As one of the first states to legalize recreational cannabis, and home to one of the largest recreational cannabis industries in the country, Colorado has been at the forefront of legalization for years. By most metrics, Colorado’s legal cannabis implementation has been a great success. The state has raised hundreds of millions of dollars in tax revenue and experienced an incredible economic boom, while not seeing many of the negative outcomes predicted by opponents of legalization. One of the only negative outcomes of legalization in Colorado appears to be a significant increase in traffic fatalities and driving under the influence.

Last year, the Denver Post ran an exclusive report about an increase in the number of traffic fatalities linked to cannabis since legalization. The report noted a sharp uptick since 2013 in the number of drivers involved in fatal crashes that tested positive for cannabis. However, around the same time last year, the American Journal of Public Health published a study comparing crash fatality rates following legalization in Washington and Colorado, to those in similar states that hadn’t legalized cannabis. This report found the changes in Colorado and Washington crash fatality rates were not statistically different from those in similar states without legalization. So the question of whether legalization has lead to a greater number of traffic deaths is still very much uncertain.

Despite this uncertainty, the Colorado Department of Transportation is taking proactive steps to curb the increase in driving under the influence, and increase public awareness of the problem. Part of this initiative is a survey residents are being asked to take, about cannabis use, driving under the influence, and perceptions of safe and unsafe driving. The goal of the survey is to determine why some people drive under the influence, learn about public perception of dangers associated with cannabis and driving, and figure out how to persuade people to not to do it.

CDOT notes that recent efforts to educate the public about the legal consequences of driving high have been successful, with over 90% of cannabis users now being aware that they can receive a DUI for driving high. They also note that despite this, over 50% of cannabis users consistently report driving high.

Some of the questions on the survey are about general driving habits, while others are about cannabis consumption. Several are about perceptions of the dangers involved with driving high, while others ask respondents to compare the dangers of driving high with other dangerous driving behavior such as drunk driving, speeding, or texting while driving. A few of the questions are copied below.

When you use marijuana, how often do you also drink alcohol?

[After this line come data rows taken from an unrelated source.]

-- pv_equiv track=rewrite | github.com/etblink/Nested-Fibrational-Cosmology | ladder_certificate_v2.py | is_q3
-- ===== SOURCE A (Python) =====
-- from collections import defaultdict, Counter
--
-- def is_q3(graph_edges, vertices):
--     if len(vertices) != 8: return False
--     verts = sorted(vertices); sub_adj = defaultdict(set); ec = 0
--     for e in graph_edges:
--         if e.issubset(vertices):
--             u,v = list(e); sub_adj[u].add(v); sub_adj[v].add(u); ec += 1
--     if ec != 12: return False
--     if not all(len(sub_adj[v]) == 3 for v in verts): return False
--     color = {}; queue = [verts[0]]; color[verts[0]] = 0
--     while queue:
--         v = queue.pop(0)
--         for u in sub_adj[v]:
--             if u not in color: color[u] = 1 - color[v]; queue.append(u)
--             elif color[u] == color[v]: return False
--     if len(color) != 8: return False
--     for v in verts:
--         for u in sub_adj[v]:
--             if sub_adj[v] & sub_adj[u]: return False
--     return True
-- ===== SOURCE B (Python) =====
-- def is_q3(graph_edges, vertices):
--     if len(vertices) != 8:
--         return False
--     vs = sorted(vertices)
--     sub = [e for e in graph_edges if e.issubset(vertices)]
--     if len(sub) != 12:
--         return False
--     adj = {v: set() for v in vs}
--     for e in sub:
--         u, v = list(e)
--         adj[u].add(v)
--         adj[v].add(u)
--     if any(len(adj[v]) != 3 for v in vs):
--         return False
--     # connected + bipartite <=> exactly ONE proper 2-coloring with color[vs[0]] == 0:
--     # enumerate all 2^7 anchored colorings and count the proper ones.
--     assignments = [[]]
--     for _ in range(7):
--         assignments = [bits + [b] for bits in assignments for b in (0, 1)]
--     good = 0
--     for bits in assignments:
--         color = dict(zip(vs, [0] + bits))
--         if all(color[u] != color[v] for v in vs for u in adj[v]):
--             good += 1
--     if good != 1:
--         return False
--     return all(not (adj[v] & adj[u]) for v in vs for u in adj[v])
-- ===== Notes on version B (the rewrite author's own statement) =====
-- stated objective: alternative
-- what changed: B keeps the edge-filter, edge-count and 3-regularity guards but replaces A's BFS 2-coloring + connectivity check by exhaustively counting the anchored proper 2-colorings among all 2^7 candidates (exactly one exists iff the 8-vertex subgraph is connected and bipartite), keeping the final common-neighbor check.
import Mathlib
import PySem

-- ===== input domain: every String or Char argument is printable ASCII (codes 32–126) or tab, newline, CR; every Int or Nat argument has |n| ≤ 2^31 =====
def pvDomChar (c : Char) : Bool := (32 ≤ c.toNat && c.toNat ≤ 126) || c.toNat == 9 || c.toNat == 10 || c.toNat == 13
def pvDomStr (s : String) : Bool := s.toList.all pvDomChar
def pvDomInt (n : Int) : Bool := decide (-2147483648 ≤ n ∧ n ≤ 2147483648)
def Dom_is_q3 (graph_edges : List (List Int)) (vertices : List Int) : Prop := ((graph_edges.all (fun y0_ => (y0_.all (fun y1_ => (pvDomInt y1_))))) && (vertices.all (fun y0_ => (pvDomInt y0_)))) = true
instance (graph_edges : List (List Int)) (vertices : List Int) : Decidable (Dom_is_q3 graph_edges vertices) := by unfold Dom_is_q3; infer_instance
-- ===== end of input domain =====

How does combining alcohol with marijuana affect your ability to drive?

How often do you drive under the influence of marijuana?

How do you get around if you’re under the influence of marijuana?

When you use marijuana medicinally, do you think it affects your ability to drive safely?

Who would you believe if they told you it was dangerous to drive under the influence of marijuana?

While the true impact of cannabis legalization on traffic safety and traffic fatalities is far from fully understood, it’s good to see that Colorado is taking a proactive approach beyond simply ramping up law enforcement (though they are doing that too). Even the fiercest advocates for legalization generally agree that impaired driving can be a major problem, so educating the public and opening up discourse on the subject is a solid approach to the issue. Hopefully the survey will yield some practical solutions to make Colorado’s roads safer.